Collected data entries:
-- pv_equiv track=rewrite | github.com/MegaGiciorPortas/WDI-Zadania | 05-rekurencja/kolos2324.py | operationC
-- ===== SOURCE A (Python) =====
-- def operationC(n):
--     suma = n
--     number = 0
--     while n > 0:
--         number = number * 10 + (n % 10)
--         n //= 10
--     suma += number
--     return suma
-- ===== SOURCE B (Python) =====
-- def _rev(m):
--     # digit-reversal by place value: the last digit of m is promoted straight
--     # to the leading position of the result (10**(number of digits - 1))
--     if m <= 0:
--         return 0
--     return m % 10 * 10 ** (len(str(m)) - 1) + _rev(m // 10)
--
--
-- def operationC(n):
--     return n + _rev(n)
-- ===== Notes on version B (the rewrite author's own statement) =====
-- stated objective: alternative
-- what changed: Replaces the accumulator while-loop (number = number*10 + digit) by a top-down place-value recursion that puts each low digit directly at its final power of ten, computed from the decimal length.
import Mathlib
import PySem

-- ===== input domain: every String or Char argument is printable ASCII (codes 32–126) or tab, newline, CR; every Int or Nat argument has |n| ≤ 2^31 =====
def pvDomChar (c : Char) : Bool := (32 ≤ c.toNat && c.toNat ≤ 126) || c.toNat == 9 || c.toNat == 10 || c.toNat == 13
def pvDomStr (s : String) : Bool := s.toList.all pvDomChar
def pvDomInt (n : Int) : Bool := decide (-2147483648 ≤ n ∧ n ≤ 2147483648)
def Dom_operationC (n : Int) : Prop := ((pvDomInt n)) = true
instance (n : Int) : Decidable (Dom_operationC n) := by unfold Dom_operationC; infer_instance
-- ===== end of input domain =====

-- B replaces A's accumulator while-loop by a top-down place-value recursion
-- (each low digit goes straight to its final power of ten); return values proved equal.

-- ===== PORT A =====
-- the 'while n > 0' loop: state (n, number)
def opCLoop (n number : Int) : Int :=
  if h : 0 < n then
    opCLoop (PySem.Int.floordiv n 10) (number * 10 + PySem.Int.mod n 10)
  else number
termination_by n.toNat
decreasing_by
  have : PySem.Int.floordiv n 10 < n := by
    unfold PySem.Int.floordiv
    rw [Int.fdiv_eq_ediv_of_nonneg _ (by norm_num)]
    omega
  omega

def operationC (n : Int) : Int :=
  let suma := n
  let number := opCLoop n 0
  suma + number

-- ===== PORT B =====
-- _rev: m % 10 * 10 ** (len(str(m)) - 1) + _rev(m // 10); the exponent is
-- len(str(m)) - 1 ≥ 0 for m > 0, so the .toNat conversion is exact.
def revAlt (m : Int) : Int :=
  if h : m ≤ 0 then 0
  else
    PySem.Int.mod m 10 * 10 ^ (PySem.Str.len (PySem.Int.toStr m) - 1).toNat
      + revAlt (PySem.Int.floordiv m 10)
termination_by m.toNat
decreasing_by
  have : PySem.Int.floordiv m 10 < m := by
    unfold PySem.Int.floordiv
    rw [Int.fdiv_eq_ediv_of_nonneg _ (by norm_num)]
    omega
  omega

def operationC_alt (n : Int) : Int := n + revAlt n

-- ===== PRECONDITION & SPEC =====
def Spec_operationC (n : Int) (out : Int) : Prop := out = operationC_alt n
instance (n : Int) (out : Int) : Decidable (Spec_operationC n out) := by unfold Spec_operationC; infer_instance

-- ===== CLAIM (what is proved, stated in full; the proofs are below) =====
def Claim_equal_operationC : Prop := ∀ (n : Int), Dom_operationC n → Spec_operationC n (operationC n)

-- ===== LEMMAS AND PROOFS =====

-- number of decimal digits of m (for m > 0 this is len(str(m)))
def digLen (m : Nat) : Nat := (Nat.toDigits 10 m).length

theorem digLen_pos (m : Nat) : 0 < digLen m := Nat.length_toDigits_pos

theorem digLen_le_iff {m k : Nat} (hk : 0 < k) : digLen m ≤ k ↔ m < 10 ^ k :=
  Nat.length_toDigits_le_iff (by norm_num) hk

theorem lt_pow_digLen (m : Nat) : m < 10 ^ digLen m :=
  (digLen_le_iff (digLen_pos m)).1 le_rfl

theorem pow_digLen_le {m : Nat} (hm : 0 < m) : 10 ^ (digLen m - 1) ≤ m := by
  rcases Nat.eq_or_lt_of_le (digLen_pos m) with h1 | h1
  · simpa [← h1] using hm
  · by_contra hlt
    rw [not_le] at hlt
    have := (digLen_le_iff (k := digLen m - 1) (by omega)).2 hlt
    omega

theorem digLen_div10 {m : Nat} (hm : 10 ≤ m) : digLen m = digLen (m / 10) + 1 := by
  have h1 : 0 < m / 10 := Nat.le_div_iff_mul_le (by norm_num) |>.2 (by omega)
  have hle : digLen m ≤ digLen (m / 10) + 1 := by
    rw [digLen_le_iff (by omega), pow_succ]
    have := lt_pow_digLen (m / 10)
    have hm10 : m < (m / 10 + 1) * 10 := by omega
    calc m < (m / 10 + 1) * 10 := hm10
      _ ≤ 10 ^ digLen (m / 10) * 10 := by
          have : m / 10 + 1 ≤ 10 ^ digLen (m / 10) := this
          exact Nat.mul_le_mul_right 10 this
  have hge : digLen (m / 10) + 1 ≤ digLen m := by
    by_contra hlt
    rw [not_le] at hlt
    have hle2 : digLen m ≤ digLen (m / 10) := by omega
    have hmlt : m < 10 ^ digLen (m / 10) :=
      lt_of_lt_of_le (lt_pow_digLen m) (Nat.pow_le_pow_right (by norm_num) hle2)
    -- but 10 ^ digLen (m/10) ≤ 10 * (m/10) ≤ m
    have hp : 10 ^ (digLen (m / 10) - 1) ≤ m / 10 := pow_digLen_le h1
    have : 10 ^ digLen (m / 10) ≤ 10 * (m / 10) := by
      have hd := digLen_pos (m / 10)
      calc 10 ^ digLen (m / 10) = 10 * 10 ^ (digLen (m / 10) - 1) := by
            rw [← pow_succ']
            congr 1
            omega
        _ ≤ 10 * (m / 10) := Nat.mul_le_mul_left 10 hp
    omega
  omega

-- bridge: PySem ops on positive ints, in Nat terms
theorem floordiv10_eq (m : Int) (hm : 0 ≤ m) :
    PySem.Int.floordiv m 10 = ((m.toNat / 10 : Nat) : Int) := by
  unfold PySem.Int.floordiv
  rw [Int.fdiv_eq_ediv_of_nonneg _ (by norm_num)]
  omega

theorem mod10_eq (m : Int) (hm : 0 ≤ m) :
    PySem.Int.mod m 10 = ((m.toNat % 10 : Nat) : Int) := by
  unfold PySem.Int.mod
  have h : Int.fmod m 10 = m % 10 + if (0:Int) ≤ 10 ∨ (10:Int) ∣ m then 0 else 10 :=
    Int.fmod_eq_emod
  rw [if_pos (Or.inl (by norm_num))] at h
  omega

theorem strLen_eq_digLen (m : Int) (hm : 0 ≤ m) :
    PySem.Str.len (PySem.Int.toStr m) = (digLen m.toNat : Int) := by
  unfold PySem.Str.len
  rw [show (PySem.Int.toStr m).toList = PySem.Int.toChars m from PySem.Int.toList_toStr m]
  unfold PySem.Int.toChars digLen
  rw [if_neg (by omega)]

-- revAlt on naturals: revAlt ↑m computed digit-by-digit
theorem revAlt_natCast (m : Nat) :
    revAlt (m : Int) =
      if m = 0 then 0
      else ((m % 10 : Nat) : Int) * 10 ^ (digLen m - 1) + revAlt ((m / 10 : Nat) : Int) := by
  rcases Nat.eq_zero_or_pos m with h | h
  · subst h; simp [revAlt]
  · rw [revAlt, dif_neg (by omega), if_neg (by omega),
      mod10_eq _ (by positivity), floordiv10_eq _ (by positivity),
      strLen_eq_digLen _ (by positivity)]
    have hd := digLen_pos m
    rw [Int.toNat_natCast]
    congr 2
    simp

-- the central loop invariant: A's loop equals acc shifted past B's reversal
theorem loop_eq (m : Nat) : ∀ acc : Int,
    0 < m → opCLoop (m : Int) acc = acc * 10 ^ digLen m + revAlt (m : Int) := by
  induction m using Nat.strong_induction_on with
  | _ m ih =>
    intro acc hm
    rw [opCLoop, dif_pos (by exact_mod_cast hm),
      mod10_eq _ (by positivity), floordiv10_eq _ (by positivity),
      revAlt_natCast m, if_neg (by omega)]
    simp only [Int.toNat_natCast]
    by_cases h10 : 10 ≤ m
    · have hdiv : 0 < m / 10 := by omega
      rw [ih (m / 10) (by omega) _ hdiv, digLen_div10 h10]
      have hd1 : 0 < digLen (m / 10) := digLen_pos (m / 10)
      have : digLen (m / 10) + 1 - 1 = digLen (m / 10) := by omega
      rw [this, pow_succ]
      ring
    · -- m < 10: m / 10 = 0, one digit
      have hdiv : m / 10 = 0 := by omega
      have hd : digLen m = 1 := by
        have h1 := digLen_pos m
        have h2 : digLen m ≤ 1 := (digLen_le_iff (by norm_num)).2 (by omega)
        omega
      have hmod : m % 10 = m := by omega
      rw [hdiv, hmod, hd]
      rw [opCLoop, dif_neg (by norm_num)]
      rw [show revAlt ((0 : Nat) : Int) = 0 by simp [revAlt]]
      push_cast
      ring

theorem opCLoop_nonpos (n : Int) (hn : n ≤ 0) : opCLoop n 0 = 0 := by
  rw [opCLoop, dif_neg (by omega)]

theorem revAlt_nonpos (n : Int) (hn : n ≤ 0) : revAlt n = 0 := by
  rw [revAlt, dif_pos hn]

-- ===== VERDICT (by name: the statement is the Claim_ definition above) =====
theorem operationC_spec : Claim_equal_operationC := by
  intro n _
  unfold Spec_operationC operationC operationC_alt
  by_cases h : n ≤ 0
  · rw [opCLoop_nonpos n h, revAlt_nonpos n h]
  · have hn : n = ((n.toNat : Nat) : Int) := by omega
    rw [hn, loop_eq n.toNat 0 (by omega)]
    simp
theorem stkok_pres {E : List (Int × List (Int × Int))} {V W : List Int}
    {st : List (Int × List Int)} (hst : StkOK E V st) (hp : Pres V W) :
    StkOK E W st := fun fr hfr => ⟨nodeok_pres (hst fr hfr).1 hp, keysok_pres (hst fr hfr).2 hp⟩

-- dict lemmas
theorem ofList_items_nodup {α β : Type} [BEq α] [LawfulBEq α] (l : List (α × β))
    (h : (l.map Prod.fst).Nodup) : (PySem.Dict.ofList l).items = l := by
  have := PySem.Dict.items_foldl_insert_fresh (l := l) (k := Prod.fst) (v := Prod.snd)
    (d := PySem.Dict.empty) (by intro a _; rfl) h
  simpa using this

theorem keys_ofList_nodup {α β : Type} [BEq α] [LawfulBEq α] (l : List (α × β))
    (h : (l.map Prod.fst).Nodup) : (PySem.Dict.ofList l).keys = l.map Prod.fst := by
  have := ofList_items_nodup l h
  simp [PySem.Dict.keys, this]

theorem pvAdj_eq {E : List (Int × List (Int × Int))} (hnd1 : (E.map Prod.fst).Nodup)
    {p : Int × List (Int × Int)} (hp : p ∈ E) : pvAdj E p.1 = p.2 := by
  unfold pvAdj
  have hi : (PySem.Dict.ofList E).items = E := ofList_items_nodup E hnd1
  have hk : (PySem.Dict.ofList E).keys.Nodup := by
    rw [keys_ofList_nodup E hnd1]; exact hnd1
  exact PySem.Dict.getD_of_mem_items (PySem.Dict.ofList E) (by rw [hi]; simpa using hp) hk []

theorem pvKeys_keysok {E : List (Int × List (Int × Int))} {V : List Int}
    (hnd1 : (E.map Prod.fst).Nodup) (hnd2 : ∀ p ∈ E, (p.2.map Prod.fst).Nodup)
    (hE : EVOK E V) {n : Int} (hn : n ∈ E.map Prod.fst) : KeysOK E V (pvKeys E n) := by
  obtain ⟨p, hp, rfl⟩ := List.mem_map.mp hn
  intro k hk
  unfold pvKeys at hk
  rw [pvAdj_eq hnd1 hp, keys_ofList_nodup p.2 (hnd2 p hp)] at hk
  obtain ⟨q, hq, rfl⟩ := List.mem_map.mp hk
  exact hE p hp q hq

theorem color_bounds {E : List (Int × List (Int × Int))} {V : List Int} {n : Int} (k : Int)
    (h0 : 0 ≤ PySem.List.pyGetD V n 0) (h1 : PySem.List.pyGetD V n 0 ≤ 1) :
    0 ≤ pvColor E V n k ∧ pvColor E V n k ≤ 1 := by
  unfold pvColor; split <;> omega

-- unfolding equations
theorem go_succ (E : List (Int × List (Int × Int))) (f : Nat) (i : Int) (V : List Int) :
    dfsGo E (f+1) i V = dfsLoop E f i (pvKeys E i) V := by rw [dfsGo]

*Required work*
All lines of the records containing "with" should be shown.

*Answer space*
  rcases Nat.eq_or_lt_of_le (digLen_pos m) with h1 | h1
  rcases Nat.eq_zero_or_pos m with h | h
  induction m using Nat.strong_induction_on with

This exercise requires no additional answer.